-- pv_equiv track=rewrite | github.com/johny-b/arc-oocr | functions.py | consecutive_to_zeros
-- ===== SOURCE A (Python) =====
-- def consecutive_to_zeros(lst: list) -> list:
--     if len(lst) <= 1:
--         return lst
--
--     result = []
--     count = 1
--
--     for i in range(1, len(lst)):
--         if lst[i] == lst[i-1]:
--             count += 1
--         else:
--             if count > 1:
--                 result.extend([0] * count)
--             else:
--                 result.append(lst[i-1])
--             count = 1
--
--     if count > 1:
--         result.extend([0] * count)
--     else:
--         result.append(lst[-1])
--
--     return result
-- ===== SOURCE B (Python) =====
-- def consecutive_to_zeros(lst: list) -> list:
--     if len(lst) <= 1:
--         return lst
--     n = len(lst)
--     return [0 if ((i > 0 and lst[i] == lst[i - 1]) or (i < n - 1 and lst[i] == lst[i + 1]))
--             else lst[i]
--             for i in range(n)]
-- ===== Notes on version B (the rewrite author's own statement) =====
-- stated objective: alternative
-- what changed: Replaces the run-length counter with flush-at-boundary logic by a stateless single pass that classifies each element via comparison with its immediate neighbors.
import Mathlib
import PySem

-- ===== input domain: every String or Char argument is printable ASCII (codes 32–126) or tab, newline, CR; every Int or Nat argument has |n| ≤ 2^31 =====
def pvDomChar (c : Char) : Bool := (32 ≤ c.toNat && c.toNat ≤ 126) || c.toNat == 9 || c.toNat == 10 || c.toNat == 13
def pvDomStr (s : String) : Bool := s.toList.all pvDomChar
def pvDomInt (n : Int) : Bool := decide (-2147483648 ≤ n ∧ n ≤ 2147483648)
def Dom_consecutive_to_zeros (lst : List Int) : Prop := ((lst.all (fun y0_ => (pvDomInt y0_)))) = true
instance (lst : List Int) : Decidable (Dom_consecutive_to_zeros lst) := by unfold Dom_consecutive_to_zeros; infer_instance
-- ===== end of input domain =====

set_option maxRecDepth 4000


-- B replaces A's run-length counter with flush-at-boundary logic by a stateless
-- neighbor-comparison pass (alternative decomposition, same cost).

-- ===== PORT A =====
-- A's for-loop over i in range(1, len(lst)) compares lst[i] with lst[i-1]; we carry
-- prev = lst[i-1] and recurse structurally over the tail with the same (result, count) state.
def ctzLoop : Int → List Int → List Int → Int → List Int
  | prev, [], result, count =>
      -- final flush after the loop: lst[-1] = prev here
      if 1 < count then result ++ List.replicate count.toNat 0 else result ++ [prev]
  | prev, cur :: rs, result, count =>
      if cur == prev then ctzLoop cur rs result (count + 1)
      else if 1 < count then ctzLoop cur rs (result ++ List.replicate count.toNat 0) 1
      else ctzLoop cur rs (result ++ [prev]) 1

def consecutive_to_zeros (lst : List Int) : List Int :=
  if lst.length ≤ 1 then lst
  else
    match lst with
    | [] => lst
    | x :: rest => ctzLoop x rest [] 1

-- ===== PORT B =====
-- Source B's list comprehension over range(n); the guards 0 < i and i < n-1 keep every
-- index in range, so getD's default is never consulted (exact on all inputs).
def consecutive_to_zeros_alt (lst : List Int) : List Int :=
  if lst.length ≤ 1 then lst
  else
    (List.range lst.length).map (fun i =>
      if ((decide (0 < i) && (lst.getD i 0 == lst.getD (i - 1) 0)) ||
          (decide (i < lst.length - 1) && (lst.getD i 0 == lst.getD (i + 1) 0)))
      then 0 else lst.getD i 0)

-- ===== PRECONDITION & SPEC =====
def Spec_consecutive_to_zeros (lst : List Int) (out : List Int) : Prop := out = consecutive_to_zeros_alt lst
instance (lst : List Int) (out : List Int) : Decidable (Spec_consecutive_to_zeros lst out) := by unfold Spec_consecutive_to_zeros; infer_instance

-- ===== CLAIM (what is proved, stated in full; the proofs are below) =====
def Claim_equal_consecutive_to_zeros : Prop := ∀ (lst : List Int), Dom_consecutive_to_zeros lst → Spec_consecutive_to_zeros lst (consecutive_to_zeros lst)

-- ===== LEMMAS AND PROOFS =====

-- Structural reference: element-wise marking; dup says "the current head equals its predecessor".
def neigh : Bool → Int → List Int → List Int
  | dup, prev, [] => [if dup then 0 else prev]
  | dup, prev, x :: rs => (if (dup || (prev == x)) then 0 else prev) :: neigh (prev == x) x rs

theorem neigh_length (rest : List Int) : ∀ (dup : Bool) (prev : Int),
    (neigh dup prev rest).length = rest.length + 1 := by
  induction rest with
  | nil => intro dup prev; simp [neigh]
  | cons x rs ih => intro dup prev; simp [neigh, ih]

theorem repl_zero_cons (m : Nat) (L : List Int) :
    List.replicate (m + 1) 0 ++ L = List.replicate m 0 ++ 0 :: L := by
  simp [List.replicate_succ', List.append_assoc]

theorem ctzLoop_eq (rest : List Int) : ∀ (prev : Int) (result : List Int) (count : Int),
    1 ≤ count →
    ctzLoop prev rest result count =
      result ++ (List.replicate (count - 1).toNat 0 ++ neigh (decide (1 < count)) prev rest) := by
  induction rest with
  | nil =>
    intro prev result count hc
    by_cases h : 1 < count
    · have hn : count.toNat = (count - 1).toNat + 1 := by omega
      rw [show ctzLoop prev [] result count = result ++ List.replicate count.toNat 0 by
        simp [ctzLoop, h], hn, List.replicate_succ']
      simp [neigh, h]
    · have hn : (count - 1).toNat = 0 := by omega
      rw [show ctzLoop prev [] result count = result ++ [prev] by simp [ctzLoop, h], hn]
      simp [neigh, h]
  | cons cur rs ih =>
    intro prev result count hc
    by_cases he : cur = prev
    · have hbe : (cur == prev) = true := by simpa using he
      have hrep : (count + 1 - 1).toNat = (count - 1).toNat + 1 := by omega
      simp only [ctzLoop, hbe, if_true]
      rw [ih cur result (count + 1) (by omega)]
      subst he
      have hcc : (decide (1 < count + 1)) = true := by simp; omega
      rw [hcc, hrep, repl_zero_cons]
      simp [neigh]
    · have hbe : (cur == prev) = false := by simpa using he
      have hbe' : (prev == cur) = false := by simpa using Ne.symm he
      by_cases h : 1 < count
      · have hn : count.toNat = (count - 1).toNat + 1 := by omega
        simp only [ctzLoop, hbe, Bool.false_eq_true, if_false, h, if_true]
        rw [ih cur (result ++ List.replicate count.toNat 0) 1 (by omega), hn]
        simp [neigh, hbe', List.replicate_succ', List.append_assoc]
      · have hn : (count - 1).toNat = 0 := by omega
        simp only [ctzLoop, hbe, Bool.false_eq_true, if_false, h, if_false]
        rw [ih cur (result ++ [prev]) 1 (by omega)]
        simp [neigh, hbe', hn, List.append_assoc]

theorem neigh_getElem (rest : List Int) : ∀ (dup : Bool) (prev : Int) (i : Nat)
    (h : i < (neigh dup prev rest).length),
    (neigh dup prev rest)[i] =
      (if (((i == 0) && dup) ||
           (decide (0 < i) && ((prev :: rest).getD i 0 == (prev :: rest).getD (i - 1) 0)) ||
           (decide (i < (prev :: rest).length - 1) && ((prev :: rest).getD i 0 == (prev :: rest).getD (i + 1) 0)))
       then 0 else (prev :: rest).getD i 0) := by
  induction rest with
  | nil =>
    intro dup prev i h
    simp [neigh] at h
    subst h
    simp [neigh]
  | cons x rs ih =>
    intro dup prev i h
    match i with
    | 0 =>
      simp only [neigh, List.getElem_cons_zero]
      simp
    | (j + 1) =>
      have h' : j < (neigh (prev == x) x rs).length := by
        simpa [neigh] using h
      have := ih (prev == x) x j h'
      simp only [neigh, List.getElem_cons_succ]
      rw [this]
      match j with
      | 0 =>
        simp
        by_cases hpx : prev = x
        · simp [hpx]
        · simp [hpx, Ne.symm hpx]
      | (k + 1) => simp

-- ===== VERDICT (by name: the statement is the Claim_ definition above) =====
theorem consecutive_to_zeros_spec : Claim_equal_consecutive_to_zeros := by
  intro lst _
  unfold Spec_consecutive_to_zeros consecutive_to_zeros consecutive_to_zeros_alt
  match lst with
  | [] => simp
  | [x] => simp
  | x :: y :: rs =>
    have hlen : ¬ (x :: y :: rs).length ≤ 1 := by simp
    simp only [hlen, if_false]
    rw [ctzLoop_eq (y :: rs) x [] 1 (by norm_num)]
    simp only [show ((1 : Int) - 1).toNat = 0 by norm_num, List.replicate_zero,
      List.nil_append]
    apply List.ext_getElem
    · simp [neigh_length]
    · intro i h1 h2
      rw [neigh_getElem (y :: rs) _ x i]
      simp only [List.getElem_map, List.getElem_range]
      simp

*****

Output, from the data above, the lines from the line with "0 else prev]" to the line with "simp [neigh, ih]" exactly as they stand, both ends included and nothing else.

  | dup, prev, [] => [if dup then 0 else prev]
  | dup, prev, x :: rs => (if (dup || (prev == x)) then 0 else prev) :: neigh (prev == x) x rs

theorem neigh_length (rest : List Int) : ∀ (dup : Bool) (prev : Int),
    (neigh dup prev rest).length = rest.length + 1 := by
  induction rest with
  | nil => intro dup prev; simp [neigh]
  | cons x rs ih => intro dup prev; simp [neigh, ih]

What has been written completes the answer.